The answer to the headline just might apply to the broader ‘what is going on in the stock markets?’ Ditto for the gold prices and bitcoin and so on. Trying to make sense of any asset price is more than tricky business these days. Nothing seems to make sense. The velocity of price movements is unprecedented at times. Things will likely become more normalized in the near future. Hopefully this post helps to frame what the heck is going on with Canadian bonds?
I understand how bonds are supposed to work. I’ll admit I often (recently) don’t understand how they work.
Mostly, the issues are largely due to margin calls, traders, a lack of liquidity in underlying bonds and future expectations. Of course the risk of the various bonds is factored in. Bonds are priced. They do not trade in robotic fashion based on yields and changes in yields or bank of Canada rate setting.
Margin calls. Borrowed monies.
Mostly what I hear from experts is that margin calls have been forcing the hand of many. It would be very alarming to most investors the extend that borrowed monies plays in the market and the market moves. When assets such as stocks fall in quick order those margins can be at the ‘centre of things’. Ya gotta pay the man. Those ‘investors’ will have to sell most anything that is working well enough to pay up.
They’ll sell bonds, gold, bitcoin, a kidney, their condo. Whatever it takes to scrape together monies. They’ll have to sell some of those stocks too. That has been driving many of the waves of stock market selling and the violent moves to the downside. And again, margin has also put pressure on bonds in recent weeks.
It’s a violent negative feedback loop. Selling for margin calls begets another round of selling for margin calls.
Most of us investors pay the price for how margin distorts the markets. When I wrote the stock markets are ridiculous, I guess that’s what we were talking about. We can apply that ridiculousness to the bond markets at times as well.
And bonds of all types can be part of the arsenal of hedge funds and other traders. They can and will move massive sums that move the markets in violent fashion. And then another trader can move in to react to attempt to capitalize or hedge. While many of us are attempting to invest for the longer term, and be patient, the prices are often at the mercy of traders. And certainly fund managers and pension fund managers can also get in on the act.
Long term investors and short term investors collide.
It’s your job to ignore the traders. Obviously that’s not easy. In fact, it’s never been more difficult.

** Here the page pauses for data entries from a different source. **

-- pv_equiv track=rewrite | github.com/mustitz/pdf-translator | horse.py | is_text_chunk
-- ===== SOURCE A (Python) =====
-- def good_ch(ch):
--     if ch.isalpha():
--         return True
--     if ch in ''' ,.;:"'!?-''':
--         return True
--     return False
--
-- def is_text_chunk(s, limit=3):
--     if len(s) < 2*limit:
--         alphas = sum(map(good_ch, s))
--         return alphas == len(s)
--
--     counter = 0
--     for ch in s:
--         if ch.isalpha():
--             counter += 1
--             if counter >= limit:
--                 return True
--         else:
--             counter = 0
--
--     return False
-- ===== SOURCE B (Python) =====
-- def good_ch(ch):
--     return ch.isalpha() or ch in ''' ,.;:"'!?-'''
--
-- def is_text_chunk(s, limit=3):
--     if len(s) < 2 * limit:
--         return all(map(good_ch, s))
--     words = ''.join(c if c.isalpha() else ' ' for c in s).split()
--     return any(len(w) >= limit for w in words)
-- ===== Notes on version B (the rewrite author's own statement) =====
-- stated objective: idiomatic
-- what changed: The long branch drops the manual reset-counter scan: B masks non-letters to spaces, materializes the maximal letter runs with str.split(), and then checks run lengths with any(); the short branch becomes all(map(good_ch, s)) instead of a sum-vs-length comparison.
import Mathlib
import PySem

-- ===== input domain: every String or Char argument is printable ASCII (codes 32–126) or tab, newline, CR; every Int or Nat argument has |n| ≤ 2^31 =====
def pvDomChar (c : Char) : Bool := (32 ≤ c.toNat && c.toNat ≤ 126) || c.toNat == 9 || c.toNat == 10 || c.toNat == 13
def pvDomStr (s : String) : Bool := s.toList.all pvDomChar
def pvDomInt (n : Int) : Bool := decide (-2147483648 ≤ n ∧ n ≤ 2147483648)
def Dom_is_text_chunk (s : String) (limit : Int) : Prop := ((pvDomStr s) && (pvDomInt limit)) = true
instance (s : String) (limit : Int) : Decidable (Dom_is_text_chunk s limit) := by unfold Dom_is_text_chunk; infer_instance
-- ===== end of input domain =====

-- B replaces A's reset-counter scan by mask-non-letters-to-spaces + split() + a run-length check (idiomatic decomposition, same cost).

-- ===== PORT A =====
-- good_ch; Python's "ch in <string>" for the single character ch is exactly membership in the char list
def pvGoodCh (ch : Char) : Bool :=
  if PySem.Chars.isalpha ch then true
  else if (" ,.;:\"'!?-".toList).contains ch then true
  else false

-- A's for-loop over s with the reset counter, early return included
def pvALoop (limit : Int) : List Char → Int → Bool
  | [], _ => false
  | c :: rest, counter =>
    if PySem.Chars.isalpha c then
      if limit ≤ counter + 1 then true else pvALoop limit rest (counter + 1)
    else pvALoop limit rest 0

def is_text_chunk (s : String) (limit : Int) : Bool :=
  let cs := s.toList
  if (cs.length : Int) < 2 * limit then
    decide ((cs.map (fun c => if pvGoodCh c then (1 : Int) else 0)).sum = (cs.length : Int))
  else
    pvALoop limit cs 0

-- ===== PORT B =====
def pvGoodChB (ch : Char) : Bool :=
  PySem.Chars.isalpha ch || (" ,.;:\"'!?-".toList).contains ch

-- ''.join(c if c.isalpha() else ' ' for c in s)
def pvMask (cs : List Char) : List Char :=
  cs.map (fun c => if PySem.Chars.isalpha c then c else ' ')

def is_text_chunk_alt (s : String) (limit : Int) : Bool :=
  let cs := s.toList
  if (cs.length : Int) < 2 * limit then
    cs.all pvGoodChB
  else
    (PySem.Chars.split₀ (pvMask cs)).any (fun w => decide (limit ≤ (w.length : Int)))

-- ===== PRECONDITION & SPEC =====
def Spec_is_text_chunk (s : String) (limit : Int) (out : Bool) : Prop := out = is_text_chunk_alt s limit
instance (s : String) (limit : Int) (out : Bool) : Decidable (Spec_is_text_chunk s limit out) := by unfold Spec_is_text_chunk; infer_instance

-- ===== CLAIM (what is proved, stated in full; the proofs are below) =====
def Claim_equal_is_text_chunk : Prop := ∀ (s : String) (limit : Int), Dom_is_text_chunk s limit → Spec_is_text_chunk s limit (is_text_chunk s limit)

-- ===== LEMMAS AND PROOFS =====

-- A's good_ch and B's good_ch agree pointwise
theorem pvGood_eq (c : Char) : pvGoodCh c = pvGoodChB c := by
  unfold pvGoodCh pvGoodChB
  by_cases h : PySem.Chars.isalpha c = true <;> simp [h]

-- A's sum-of-booleans == len(s) is B's all()
theorem pvSum_eq_all (cs : List Char) :
    decide ((cs.map (fun c => if pvGoodCh c = true then (1 : Int) else 0)).sum = (cs.length : Int))
      = cs.all pvGoodChB := by
  rw [PySem.List.sum_map_ite_one_zero]
  rcases h : cs.all pvGoodChB with _|_
  · simp only [decide_eq_false_iff_not]
    intro hc
    rw [Int.natCast_inj] at hc
    rw [List.countP_eq_length] at hc
    simp only [List.all_eq_false] at h
    obtain ⟨x, hx, hpx⟩ := h
    exact hpx (by rw [← pvGood_eq]; exact hc x hx)
  · simp only [decide_eq_true_iff, Int.natCast_inj]
    rw [List.countP_eq_length]
    simp only [List.all_eq_true] at h
    intro a ha; rw [pvGood_eq]; exact h a ha

-- a letter is never whitespace (the ASCII letter ranges miss every isspace code point)
theorem alpha_not_space (c : Char) (h : PySem.Chars.isalpha c = true) :
    PySem.Chars.isspace c = false := by
  unfold PySem.Chars.isalpha PySem.Chars.isupper PySem.Chars.islower at h
  unfold PySem.Chars.isspace
  simp only [Bool.or_eq_true, Bool.and_eq_true, decide_eq_true_iff, Char.le_def] at h
  simp only [Bool.or_eq_false_iff, Bool.and_eq_false_iff, decide_eq_false_iff_not]
  rcases h with ⟨h1,h2⟩|⟨h1,h2⟩ <;>
  · have h1' := UInt32.le_iff_toNat_le.mp h1
    have h2' := UInt32.le_iff_toNat_le.mp h2
    have hc : c.toNat = c.val.toNat := rfl
    have e1 : ('A').val.toNat = 65 := rfl
    have e2 : ('Z').val.toNat = 90 := rfl
    have e3 : ('a').val.toNat = 97 := rfl
    have e4 : ('z').val.toNat = 122 := rfl
    omega

-- members of the accumulator survive into split₀.go's output
theorem pvMemGo (cs : List Char) : ∀ (cur : List Char) (acc : List (List Char)) (w : List Char), w ∈ acc → w ∈ PySem.Chars.split₀.go cs cur acc := by
  induction cs with
  | nil =>
    intro cur acc w hw
    unfold PySem.Chars.split₀.go
    split_ifs <;> simp [hw]
  | cons c rest ih =>
    intro cur acc w hw
    unfold PySem.Chars.split₀.go
    split_ifs with h1 h2
    · exact ih [] acc w hw
    · exact ih [] (cur.reverse :: acc) w (by simp [hw])
    · exact ih (c :: cur) acc w hw

-- a nonempty current run yields an output word at least that long
theorem pvGrows (cs : List Char) : ∀ (cur : List Char) (acc : List (List Char)), cur ≠ [] →
    ∃ w ∈ PySem.Chars.split₀.go cs cur acc, cur.length ≤ w.length := by
  induction cs with
  | nil =>
    intro cur acc h
    unfold PySem.Chars.split₀.go
    rw [if_neg (by simpa using h)]
    exact ⟨cur.reverse, by simp⟩
  | cons c rest ih =>
    intro cur acc h
    unfold PySem.Chars.split₀.go
    split_ifs with h1 h2
    · exact absurd (List.isEmpty_iff.mp h2) h
    · exact ⟨cur.reverse, pvMemGo rest [] (cur.reverse :: acc) _ (by simp), by simp⟩
    · obtain ⟨w, hw, hl⟩ := ih (c :: cur) acc (by simp)
      exact ⟨w, hw, by simpa using Nat.le_of_succ_le hl⟩

-- the loop invariant: A's counter is the length of split₀.go's current run, no finished word reached the limit
theorem pvInv (limit : Int) (cs : List Char) : ∀ (cur : List Char) (acc : List (List Char)),
    (∀ w ∈ acc, ¬ (limit ≤ (w.length : Int))) →
    (cur = [] ∨ ¬ (limit ≤ (cur.length : Int))) →
    pvALoop limit cs (cur.length : Int)
      = (PySem.Chars.split₀.go (pvMask cs) cur acc).any (fun w => decide (limit ≤ (w.length : Int))) := by
  induction cs with
  | nil =>
    intro cur acc hacc hcur
    simp only [pvMask, List.map_nil, pvALoop]
    unfold PySem.Chars.split₀.go
    split_ifs with h1
    · symm
      simp only [List.any_eq_false, List.mem_reverse, decide_eq_true_iff]
      intro w hw
      exact hacc w hw
    · symm
      simp only [List.any_eq_false, List.mem_reverse, decide_eq_true_iff]
      intro w hw
      rcases List.mem_cons.mp hw with rfl | hw
      · rcases hcur with rfl | hc
        · simp at h1
        · simpa using hc
      · exact hacc w hw
  | cons c rest ih =>
    intro cur acc hacc hcur
    simp only [pvMask, List.map_cons, pvALoop]
    by_cases ha : PySem.Chars.isalpha c = true
    · rw [if_pos ha, if_pos ha]
      unfold PySem.Chars.split₀.go
      rw [if_neg (by simp [alpha_not_space c ha] : ¬ (PySem.Chars.isspace c = true))]
      by_cases hl : limit ≤ (cur.length : Int) + 1
      · rw [if_pos hl]
        obtain ⟨w, hw, hlen⟩ := pvGrows (pvMask rest) (c :: cur) acc (by simp)
        symm
        rw [List.any_eq_true]
        refine ⟨w, by simpa [pvMask] using hw, ?_⟩
        simp only [decide_eq_true_iff]
        refine le_trans hl ?_
        exact_mod_cast by simpa using hlen
      · rw [if_neg hl]
        have := ih (c :: cur) acc hacc (Or.inr (by simpa using hl))
        simpa [pvMask] using this
    · rw [if_neg ha, if_neg ha]
      unfold PySem.Chars.split₀.go
      rw [if_pos (by decide : PySem.Chars.isspace ' ' = true)]
      by_cases he : cur.isEmpty = true
      · rw [if_pos he]
        have := ih [] acc hacc (Or.inl rfl)
        simpa [pvMask] using this
      · rw [if_neg he]
        have hacc' : ∀ w ∈ cur.reverse :: acc, ¬ (limit ≤ (w.length : Int)) := by
          intro w hw
          rcases List.mem_cons.mp hw with rfl | hw
          · rcases hcur with rfl | hc
            · simp at he
            · simpa using hc
          · exact hacc w hw
        have := ih [] (cur.reverse :: acc) hacc' (Or.inl rfl)
        simpa [pvMask] using this

-- ===== VERDICT (by name: the statement is the Claim_ definition above) =====
theorem is_text_chunk_spec : Claim_equal_is_text_chunk := by
  intro s limit _
  unfold Spec_is_text_chunk is_text_chunk is_text_chunk_alt
  simp only []
  by_cases h : (((s.length : Nat) : Int) < 2 * limit)
  · simpa [h] using pvSum_eq_all s.toList
  · simpa [h, PySem.Chars.split₀] using pvInv limit s.toList [] [] (by simp) (Or.inl rfl)
-- pv_equiv track=rewrite | github.com/worhels/Osnovy_kryptohrafichnoho_zakhystu_informatsii | 4_lab/simplified_aes.py | gf_multiply
-- ===== SOURCE A (Python) =====
-- IRREDUCIBLE = 0b10011
--
-- def gf_multiply(a: int, b: int) -> int:
--     result = 0
--     left = a & 0xF
--     right = b & 0xF
--     for _ in range(4):
--         if right & 1:
--             result ^= left
--         right >>= 1
--         carry = left & 0x8
--         left = (left << 1) & 0xF
--         if carry:
--             left ^= IRREDUCIBLE & 0xF
--     return result & 0xF
-- ===== SOURCE B (Python) =====
-- IRREDUCIBLE = 0b10011
--
-- # Discrete-log tables for GF(2^4) with irreducible x^4+x+1 and generator g=2,
-- # built once by stepping g through all 15 nonzero field elements.
-- _EXP = [0] * 15
-- _LOG = [0] * 16
-- _x = 1
-- for _i in range(15):
--     _EXP[_i] = _x
--     _LOG[_x] = _i
--     _x <<= 1
--     if _x & 0x10:
--         _x ^= IRREDUCIBLE
--
--
-- def gf_multiply(a: int, b: int) -> int:
--     a &= 0xF
--     b &= 0xF
--     if a == 0 or b == 0:
--         return 0
--     return _EXP[(_LOG[a] + _LOG[b]) % 15]
-- ===== Notes on version B (the rewrite author's own statement) =====
-- stated objective: idiomatic
-- what changed: Replaced A's 4-round shift-and-reduce (Russian-peasant) loop with exp/log discrete-logarithm tables built once from generator 2 over the same irreducible polynomial; multiplication becomes a zero test plus table lookups.
import Mathlib
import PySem

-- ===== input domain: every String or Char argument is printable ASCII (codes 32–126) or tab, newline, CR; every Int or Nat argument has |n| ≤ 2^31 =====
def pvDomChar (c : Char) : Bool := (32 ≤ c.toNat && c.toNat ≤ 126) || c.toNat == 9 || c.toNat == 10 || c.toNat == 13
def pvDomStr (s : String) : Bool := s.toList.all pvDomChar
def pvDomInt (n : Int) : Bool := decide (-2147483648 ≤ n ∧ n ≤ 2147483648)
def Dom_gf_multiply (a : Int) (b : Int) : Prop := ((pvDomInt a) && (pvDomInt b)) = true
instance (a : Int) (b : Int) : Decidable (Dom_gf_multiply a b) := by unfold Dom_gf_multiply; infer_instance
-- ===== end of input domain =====

-- B replaces A's 4-round shift-and-reduce loop by exp/log tables built once from generator 2 (objective: idiomatic table-lookup field multiply; no speed claim).

-- ===== PORT A =====
-- the loop body over the state (result, left, right); the Python `for _ in range(4)` is the fold below
def gfLoopA : Int × Int × Int → Int × Int × Int := fun st =>
  let result := if PySem.Int.band st.2.2 1 ≠ 0 then PySem.Int.bxor st.1 st.2.1 else st.1
  let right := st.2.2 >>> 1
  let carry := PySem.Int.band st.2.1 8
  let left := PySem.Int.band (st.2.1 <<< 1) 15
  let left := if carry ≠ 0 then PySem.Int.bxor left (PySem.Int.band 19 15) else left
  (result, left, right)

-- the function body after the initial masks `a & 0xF`, `b & 0xF`
def gfCoreA (left : Int) (right : Int) : Int :=
  PySem.Int.band ((List.range 4).foldl (fun st _ => gfLoopA st) (0, left, right)).1 15

def gf_multiply (a : Int) (b : Int) : Int :=
  gfCoreA (PySem.Int.band a 15) (PySem.Int.band b 15)

-- ===== PORT B =====
-- module-level table build of Source B: one pass of 15 steps carrying (_EXP, _LOG, _x)
def gfTables : List Int × List Int :=
  let st := (List.range 15).foldl
    (fun (st : List Int × List Int × Int) i =>
      let e := st.1.set i st.2.2
      let l := st.2.1.set st.2.2.toNat (Int.ofNat i)   -- _x is a nonneg field element, so toNat is exact here
      let x := st.2.2 <<< 1
      let x := if PySem.Int.band x 16 ≠ 0 then PySem.Int.bxor x 19 else x
      (e, l, x))
    (List.replicate 15 0, List.replicate 16 0, 1)
  (st.1, st.2.1)

-- the function body after the masks; the list indices are nonneg in range, so getD/toNat are exact
def gfCoreB (a : Int) (b : Int) : Int :=
  if a = 0 ∨ b = 0 then 0
  else gfTables.1.getD (((gfTables.2.getD a.toNat 0) + (gfTables.2.getD b.toNat 0)).toNat % 15) 0

def gf_multiply_alt (a : Int) (b : Int) : Int :=
  gfCoreB (PySem.Int.band a 15) (PySem.Int.band b 15)

-- ===== PRECONDITION & SPEC =====
def Spec_gf_multiply (a : Int) (b : Int) (out : Int) : Prop := out = gf_multiply_alt a b
instance (a : Int) (b : Int) (out : Int) : Decidable (Spec_gf_multiply a b out) := by unfold Spec_gf_multiply; infer_instance

-- ===== CLAIM (what is proved, stated in full; the proofs are below) =====
def Claim_equal_gf_multiply : Prop := ∀ (a : Int) (b : Int), Dom_gf_multiply a b → Spec_gf_multiply a b (gf_multiply a b)

-- ===== LEMMAS AND PROOFS =====

-- the mask a & 0xF lands in [0, 16)
lemma band15_nonneg (a : Int) : 0 ≤ PySem.Int.band a 15 := by
  rw [PySem.Int.band_comm]
  exact PySem.Int.band_nonneg_of_nonneg_left a (by norm_num)

lemma band15_lt (a : Int) : PySem.Int.band a 15 < 16 := by
  rw [PySem.Int.band]
  split_ifs with h1 h2 h2
  · have := Nat.and_le_right (n := a.toNat) (m := (15 : Int).toNat)
    norm_num at this ⊢
    omega
  · omega
  · have : ((15 : Int).toNat - ((15 : Int).toNat &&& (-a - 1).toNat) : Nat) ≤ 15 := by omega
    omega
  · omega

-- the two cores agree on every masked pair
lemma core_eq : ∀ x y : Fin 16, gfCoreA (x : Nat) (y : Nat) = gfCoreB (x : Nat) (y : Nat) := by
  decide

-- ===== VERDICT (by name: the statement is the Claim_ definition above) =====
theorem gf_multiply_spec : Claim_equal_gf_multiply := by
  intro a b _
  unfold Spec_gf_multiply gf_multiply gf_multiply_alt
  have ha0 := band15_nonneg a
  have ha1 := band15_lt a
  have hb0 := band15_nonneg b
  have hb1 := band15_lt b
  have hx : PySem.Int.band a 15 = ((PySem.Int.band a 15).toNat : Int) := (Int.toNat_of_nonneg ha0).symm
  have hy : PySem.Int.band b 15 = ((PySem.Int.band b 15).toNat : Int) := (Int.toNat_of_nonneg hb0).symm
  rw [hx, hy]
  exact core_eq ⟨(PySem.Int.band a 15).toNat, by omega⟩ ⟨(PySem.Int.band b 15).toNat, by omega⟩
-- ===== CLAIM (what is proved, stated in full; the proofs are below) =====
def Claim_equal_parse_tournament_name_py : Prop := ∀ (text : String), Dom_parse_tournament_name_py text → Spec_parse_tournament_name_py text (parse_tournament_name_py text)

-- ===== LEMMAS AND PROOFS =====

-- A's per-prefix test, as a proposition on t
def pvMatchP (t p : List Char) : Prop :=
  PySem.Chars.upper (t.take p.length) = p ∧ t[p.length]? = some ' '

-- upperChar maps only the space to a space
lemma pvUpperChar_eq_space_iff (c : Char) : PySem.Chars.upperChar c = ' ' ↔ c = ' ' := by
  unfold PySem.Chars.upperChar
  split
  · rename_i hl
    simp only [PySem.Chars.islower, Bool.and_eq_true, decide_eq_true_eq] at hl
    have h97 : 97 ≤ c.toNat := hl.1
    have h122 : c.toNat ≤ 122 := hl.2
    have hv : (Char.ofNat (c.toNat - 32)).toNat = c.toNat - 32 := by
      rw [Char.toNat_ofNat, if_pos]
      exact Or.inl (by omega)
    constructor
    · intro h
      have h2 := congrArg Char.toNat h
      rw [hv] at h2
      have : (' ' : Char).toNat = 32 := rfl
      omega
    · intro h
      subst h
      simp at h97
  · exact Iff.rfl

-- upperChar can only produce a digit from that digit itself
lemma pvUpperChar_eq_digit (c d : Char) (hd : PySem.Chars.isdigit d = true)
    (h : PySem.Chars.upperChar c = d) : c = d := by
  unfold PySem.Chars.upperChar at h
  split at h
  · rename_i hl
    exfalso
    simp only [PySem.Chars.islower, Bool.and_eq_true, decide_eq_true_eq] at hl
    simp only [PySem.Chars.isdigit, Bool.and_eq_true, decide_eq_true_eq] at hd
    have h97 : 97 ≤ c.toNat := hl.1
    have h122 : c.toNat ≤ 122 := hl.2
    have hd48 : 48 ≤ d.toNat := hd.1
    have hd57 : d.toNat ≤ 57 := hd.2
    have hv : (Char.ofNat (c.toNat - 32)).toNat = c.toNat - 32 := by
      rw [Char.toNat_ofNat, if_pos]
      exact Or.inl (by omega)
    have h2 := congrArg Char.toNat h
    rw [hv] at h2
    omega
  · exact h

-- A's startswith test, characterised positionally
lemma pvMatch_iff (t p : List Char) :
    PySem.Chars.startswith (PySem.Chars.upper t) (p ++ [' ']) = true ↔ pvMatchP t p := by
  constructor
  · intro h
    rw [PySem.Chars.startswith_iff] at h
    obtain ⟨r, hr⟩ := h
    unfold PySem.Chars.upper at hr
    constructor
    · unfold PySem.Chars.upper
      rw [List.map_take, ← hr, List.append_assoc, List.take_left]
    · have hmapn : (t.map PySem.Chars.upperChar)[p.length]? = some ' ' := by
        rw [← hr, List.append_assoc, List.getElem?_append_right (le_refl _)]
        simp
      rw [List.getElem?_map] at hmapn
      cases ht : t[p.length]? with
      | none => rw [ht] at hmapn; simp at hmapn
      | some c =>
        rw [ht] at hmapn
        simp only [Option.map_some, Option.some.injEq] at hmapn
        rw [(pvUpperChar_eq_space_iff c).mp hmapn]
  · rintro ⟨hup, hn⟩
    have hlen : p.length < t.length := by
      by_contra hh
      rw [List.getElem?_eq_none (by omega)] at hn
      simp at hn
    rw [PySem.Chars.startswith_iff]
    refine ⟨PySem.Chars.upper (t.drop (p.length + 1)), ?_⟩
    have hsplit : t = t.take p.length ++ t[p.length] :: t.drop (p.length + 1) := by
      conv_lhs => rw [← List.take_append_drop p.length t]
      rw [List.drop_eq_getElem_cons hlen]
    have hc : t[p.length] = ' ' := by
      have := List.getElem?_eq_getElem hlen
      rw [hn] at this
      exact (Option.some.injEq _ _).mp this.symm
    conv_rhs => rw [hsplit]
    unfold PySem.Chars.upper at hup ⊢
    rw [List.map_append, List.map_cons, hup, hc]
    simp [List.append_assoc]
    rfl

Here’s an example of a carry trade brought to my attention by Arthur Salzer of Northland Wealth Management.
As for selling govies to fund purchases of corporate debt – it’s called the carry trade. The key is to have out of the money puts (which reduce return) but provide insurance should spreads widen too far.– Arthur Salzer, CEO of Northland Wealth Management
Of course most of us will go ‘what?’. Arthur could give us a million of ’em.
And not all of the ‘blame’ goes to the traders. On the corporate bond side, companies and those who rate the bonds bear some responsibility.
Companies have been borrowing excessively for stock buybacks due to low interest rates. Many companies should have been downgraded to non-investment grade due to lack of covenants and leverage ratios. However, like last time, bond rating agencies believed management and didn’t downgrade as investors reached for yield. It appears the time of reckoning has finally come after an extended cycle.– Arthur Salzer
Arthur then went on to mention that bond holders are now running for the door. They can’t get out fast enough at times.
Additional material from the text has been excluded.